** Dataset records **
-- pv_equiv track=rewrite | github.com/vivekteega/ftt-testnet-mod | parsing.py | extractContractType
-- ===== SOURCE A (Python) =====
-- def extractContractType(text):
--     # keep everything lowercase
--     operationList = ['one-time-event*', 'continuous-event*']
--     count = 0
--     returnval = None
--     for operation in operationList:
--         count = count + text.count(operation)
--         if count > 1:
--             return 'Too many'
--         if count == 1 and (returnval is None):
--             returnval = operation
--     return returnval
-- ===== SOURCE B (Python) =====
-- def extractContractType(text):
--     # Positional scan: collect every marker occurrence in text order, then decide
--     # from the list of occurrences (no str.count).
--     ops = ('one-time-event*', 'continuous-event*')
--     found = [op for i in range(len(text)) for op in ops if text.startswith(op, i)]
--     if len(found) > 1:
--         return 'Too many'
--     return found[0] if found else None
-- ===== Notes on version B (the rewrite author's own statement) =====
-- stated objective: alternative
-- what changed: Instead of calling str.count per marker and accumulating a running total, B scans the text positions once, collecting every marker occurrence (via startswith at each index) into a list in text order, and decides from that occurrence list: more than one occurrence gives the over-count sentinel, exactly one gives that marker, none gives None; correct because both markers are border-free, so positional occurrences equal str.count's non-overlapping count.
import Mathlib
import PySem

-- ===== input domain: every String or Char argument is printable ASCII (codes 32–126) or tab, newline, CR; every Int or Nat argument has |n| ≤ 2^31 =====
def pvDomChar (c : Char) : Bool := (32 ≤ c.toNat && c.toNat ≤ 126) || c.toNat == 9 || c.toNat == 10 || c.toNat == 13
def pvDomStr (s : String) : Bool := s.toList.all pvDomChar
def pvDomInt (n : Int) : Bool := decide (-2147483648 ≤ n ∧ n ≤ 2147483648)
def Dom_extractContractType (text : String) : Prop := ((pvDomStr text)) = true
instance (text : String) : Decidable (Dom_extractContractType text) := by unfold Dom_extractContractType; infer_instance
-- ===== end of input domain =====

-- B replaces A's per-marker str.count accumulation with a single positional scan that
-- collects every marker occurrence into a list and decides from that list (objective: alternative).

-- ===== PORT A =====
-- loop of A: state (count, returnval), early return on count > 1
def extractA_loop (text : String) : List String → Int → Option String → Option String
  | [], _, returnval => returnval
  | op :: rest, count, returnval =>
    let count := count + (PySem.Str.count text op : Int)
    if count > 1 then some "Too many"
    else extractA_loop text rest count
      (if count == 1 && returnval.isNone then some op else returnval)

def extractContractType (text : String) : Option String :=
  extractA_loop text ["one-time-event*", "continuous-event*"] 0 none

-- ===== PORT B =====
-- B: 'found = [op for i in range(len(text)) for op in ops if text.startswith(op, i)]'
-- text.startswith(op, i) with 0 ≤ i is exactly: op is a prefix of text[i:] — ported as
-- PySem.Chars.startswith (tl.drop i) op.toList (exact on nonnegative start offsets).
def extractContractType_alt (text : String) : Option String :=
  let ops := ["one-time-event*", "continuous-event*"]
  let tl := text.toList
  let found := (List.range tl.length).flatMap
    (fun i => ops.filter (fun op => PySem.Chars.startswith (tl.drop i) op.toList))
  if found.length > 1 then some "Too many"
  else
    match found with
    | f :: _ => some f
    | [] => none

-- ===== PRECONDITION & SPEC =====
def Spec_extractContractType (text : String) (out : Option String) : Prop := out = extractContractType_alt text
instance (text : String) (out : Option String) : Decidable (Spec_extractContractType text out) := by unfold Spec_extractContractType; infer_instance

-- ===== CLAIM (what is proved, stated in full; the proofs are below) =====
def Claim_equal_extractContractType : Prop := ∀ (text : String), Dom_extractContractType text → Spec_extractContractType text (extractContractType text)

-- ===== LEMMAS AND PROOFS =====
def occCount (p l : List Char) : Nat :=
  (List.range l.length).countP (fun i => p.isPrefixOf (l.drop i))
theorem occCount_cons (p : List Char) (c : Char) (t : List Char) :
    occCount p (c :: t) = (if p.isPrefixOf (c :: t) then 1 else 0) + occCount p t := by
  simp [occCount, List.range_succ_eq_map, List.countP_cons, List.countP_map, Function.comp_def]
  omega
def Borderless (p : List Char) : Prop :=
  ∀ j, j < p.length → 0 < j → ¬ (p.drop j).isPrefixOf p
theorem no_overlap (p l : List Char) (hb : Borderless p) (hp : p.isPrefixOf l)
    (j : Nat) (h0 : 0 < j) (hj : j < p.length) : ¬ p.isPrefixOf (l.drop j) := by
  intro h
  rw [List.isPrefixOf_iff_prefix] at hp h
  obtain ⟨r, rfl⟩ := hp
  rw [List.drop_append_of_le_length (by omega)] at h
  have h1 : p.drop j <+: p.drop j ++ r := List.prefix_append _ _
  have h2 : p.drop j <+: p :=
    List.prefix_of_prefix_length_le h1 h (by simp)
  exact hb j hj h0 (List.isPrefixOf_iff_prefix.mpr h2)
theorem occCount_drop_eq (p l : List Char) (hb : Borderless p) (hp : p.isPrefixOf l) :
    ∀ j, 0 < j → j ≤ p.length → occCount p (l.drop j) = occCount p (l.drop p.length) := by
  have hpl : p.length ≤ l.length := (List.isPrefixOf_iff_prefix.mp hp).length_le
  intro j h0 hj
  induction hk : p.length - j generalizing j with
  | zero => have : j = p.length := by omega
            subst this; rfl
  | succ k ih =>
    have hjp : j < p.length := by omega
    have hjl : j < l.length := by omega
    have hdrop : l.drop j = l[j] :: l.drop (j + 1) := List.drop_eq_getElem_cons hjl
    rw [hdrop, occCount_cons, ← hdrop]
    rw [if_neg (no_overlap p l hb hp j h0 hjp)]
    simpa using ih (j + 1) (by omega) (by omega) (by omega)
theorem occCount_of_prefix (p l : List Char) (hne : p ≠ []) (hb : Borderless p)
    (hp : p.isPrefixOf l) : occCount p l = 1 + occCount p (l.drop p.length) := by
  have hplen : 0 < p.length := List.length_pos_iff.mpr hne
  have hpl : p.length ≤ l.length := (List.isPrefixOf_iff_prefix.mp hp).length_le
  have hll : 0 < l.length := by omega
  have hdrop : l = l[0] :: l.drop 1 := by
    simpa using List.drop_eq_getElem_cons hll
  calc occCount p l = (if p.isPrefixOf l then 1 else 0) + occCount p (l.drop 1) := by
        rw [hdrop, occCount_cons, ← hdrop]
    _ = 1 + occCount p (l.drop p.length) := by
        rw [if_pos hp]
        rcases Nat.eq_or_lt_of_le hplen with h1 | h1
        · rw [← h1]
        · rw [occCount_drop_eq p l hb hp 1 (by omega) (by omega)]
theorem count_go_eq (p : List Char) (hne : p ≠ []) (hb : Borderless p) :
    ∀ (fuel : Nat) (l : List Char) (acc : Nat), l.length ≤ fuel →
      PySem.Chars.count.go p fuel l acc = acc + occCount p l := by
  have hplen : 0 < p.length := List.length_pos_iff.mpr hne
  intro fuel
  induction fuel with
  | zero => intro l acc hl
            have : l = [] := by
              cases l with
              | nil => rfl
              | cons a t => simp at hl
            subst this
            simp [PySem.Chars.count.go, occCount]
  | succ fuel ih =>
    intro l acc hl
    cases l with
    | nil => simp [PySem.Chars.count.go, occCount]
    | cons c t =>
      by_cases h : p.isPrefixOf (c :: t)
      · rw [show PySem.Chars.count.go p (fuel+1) (c :: t) acc
            = PySem.Chars.count.go p fuel ((c :: t).drop p.length) (acc + 1) from by
          simp [PySem.Chars.count.go, h]]
        rw [ih _ _ (by simp at hl ⊢; omega)]
        rw [occCount_of_prefix p (c :: t) hne hb h]
        omega
      · rw [show PySem.Chars.count.go p (fuel+1) (c :: t) acc
            = PySem.Chars.count.go p fuel t acc from by
          simp [PySem.Chars.count.go, h]]
        rw [ih _ _ (by simp at hl; omega)]
        rw [occCount_cons, if_neg h]; omega
theorem chars_count_eq_occCount (p l : List Char) (hne : p ≠ []) (hb : Borderless p) :
    PySem.Chars.count l p = occCount p l := by
  rw [PySem.Chars.count]
  rw [if_neg (by simp [hne])]
  simpa using count_go_eq p hne hb l.length l 0 le_rfl
theorem filter_ops (tl : List Char) (i : Nat) :
    (["one-time-event*", "continuous-event*"].filter
        (fun op => PySem.Chars.startswith (tl.drop i) op.toList))
      = (if PySem.Chars.startswith (tl.drop i) "one-time-event*".toList then ["one-time-event*"] else [])
        ++ (if PySem.Chars.startswith (tl.drop i) "continuous-event*".toList then ["continuous-event*"] else []) := by
  simp only [List.filter_cons, List.filter_nil]
  split_ifs <;> simp_all

theorem found_facts (tl : List Char) (is : List Nat) :
    (is.flatMap (fun i => (["one-time-event*", "continuous-event*"].filter
        (fun op => PySem.Chars.startswith (tl.drop i) op.toList)))).length
      = is.countP (fun i => PySem.Chars.startswith (tl.drop i) "one-time-event*".toList)
        + is.countP (fun i => PySem.Chars.startswith (tl.drop i) "continuous-event*".toList)
    ∧ (is.flatMap (fun i => (["one-time-event*", "continuous-event*"].filter
        (fun op => PySem.Chars.startswith (tl.drop i) op.toList)))).count "one-time-event*"
      = is.countP (fun i => PySem.Chars.startswith (tl.drop i) "one-time-event*".toList)
    ∧ (is.flatMap (fun i => (["one-time-event*", "continuous-event*"].filter
        (fun op => PySem.Chars.startswith (tl.drop i) op.toList)))).count "continuous-event*"
      = is.countP (fun i => PySem.Chars.startswith (tl.drop i) "continuous-event*".toList) := by
  have e1 : "one-time-event*".toList = ['o','n','e','-','t','i','m','e','-','e','v','e','n','t','*'] := rfl
  have e2 : "continuous-event*".toList = ['c','o','n','t','i','n','u','o','u','s','-','e','v','e','n','t','*'] := rfl
  induction is with
  | nil => simp
  | cons i rest ih =>
    obtain ⟨ihl, ihc1, ihc2⟩ := ih
    rw [List.flatMap_cons, filter_ops]
    simp only [List.length_append, List.count_append, List.countP_cons, ihl, ihc1, ihc2, e1, e2]
    split_ifs <;> simp <;> omega

theorem occCount_eq_countP_startswith (p l : List Char) :
    (List.range l.length).countP (fun i => PySem.Chars.startswith (l.drop i) p) = occCount p l := rfl

theorem main_equiv (text : String) : extractContractType text = extractContractType_alt text := by
  have hb1 : Borderless "one-time-event*".toList := by unfold Borderless; decide
  have hb2 : Borderless "continuous-event*".toList := by unfold Borderless; decide
  have hc1 : PySem.Str.count text "one-time-event*"
      = occCount "one-time-event*".toList text.toList := by
    rw [PySem.Str.count_eq]
    exact chars_count_eq_occCount _ _ (by decide) hb1
  have hc2 : PySem.Str.count text "continuous-event*"
      = occCount "continuous-event*".toList text.toList := by
    rw [PySem.Str.count_eq]
    exact chars_count_eq_occCount _ _ (by decide) hb2
  obtain ⟨hfl, hf1, hf2⟩ := found_facts text.toList (List.range text.toList.length)
  simp only [occCount_eq_countP_startswith] at hfl hf1 hf2
  unfold extractContractType extractContractType_alt
  simp only [extractA_loop]
  set a := occCount "one-time-event*".toList text.toList with ha
  set b := occCount "continuous-event*".toList text.toList with hbv
  set found := (List.range text.toList.length).flatMap
    (fun i => (["one-time-event*", "continuous-event*"].filter
      (fun op => PySem.Chars.startswith (text.toList.drop i) op.toList))) with hfound
  rw [hc1, hc2]
  rcases Nat.lt_or_ge (a + b) 2 with hlt | hge
  · have hnot : ¬ found.length > 1 := by omega
    rw [if_neg hnot]
    have hcase : a = 0 ∧ b = 0 ∨ a = 1 ∧ b = 0 ∨ a = 0 ∧ b = 1 := by omega
    rcases hcase with ⟨ha0, hb0⟩ | ⟨ha1, hb0⟩ | ⟨ha0, hb1⟩
    · have hfe : found = [] := List.length_eq_zero_iff.mp (by omega)
      rw [hfe, ha0, hb0]
      norm_num
    · obtain ⟨f, hfe⟩ := List.length_eq_one_iff.mp (by omega : found.length = 1)
      have hfeq : f = "one-time-event*" := by
        rw [hfe, ha1] at hf1
        by_contra hne
        simp [hne] at hf1
      rw [hfe, hfeq]
      simp [ha1, hb0]
    · obtain ⟨f, hfe⟩ := List.length_eq_one_iff.mp (by omega : found.length = 1)
      have hfeq : f = "continuous-event*" := by
        rw [hfe, hb1] at hf2
        by_contra hne
        simp [hne] at hf2
      rw [hfe, hfeq]
      simp [ha0, hb1]
  · -- both sides return 'Too many'
    have hflen : found.length > 1 := by omega
    rw [if_pos hflen]
    split_ifs <;> first | rfl | (exfalso; omega)

-- ===== VERDICT (by name: the statement is the Claim_ definition above) =====
theorem extractContractType_spec : Claim_equal_extractContractType := by
  intro text _
  exact main_equiv text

** Problem description **
Output only the lines from the one that contains "rw [hfe, hb1] at hf2" through the last line of the data above, each restated exactly.

** Task output **
        rw [hfe, hb1] at hf2
        by_contra hne
        simp [hne] at hf2
      rw [hfe, hfeq]
      simp [ha0, hb1]
  · -- both sides return 'Too many'
    have hflen : found.length > 1 := by omega
    rw [if_pos hflen]
    split_ifs <;> first | rfl | (exfalso; omega)

-- ===== VERDICT (by name: the statement is the Claim_ definition above) =====
theorem extractContractType_spec : Claim_equal_extractContractType := by
  intro text _
  exact main_equiv text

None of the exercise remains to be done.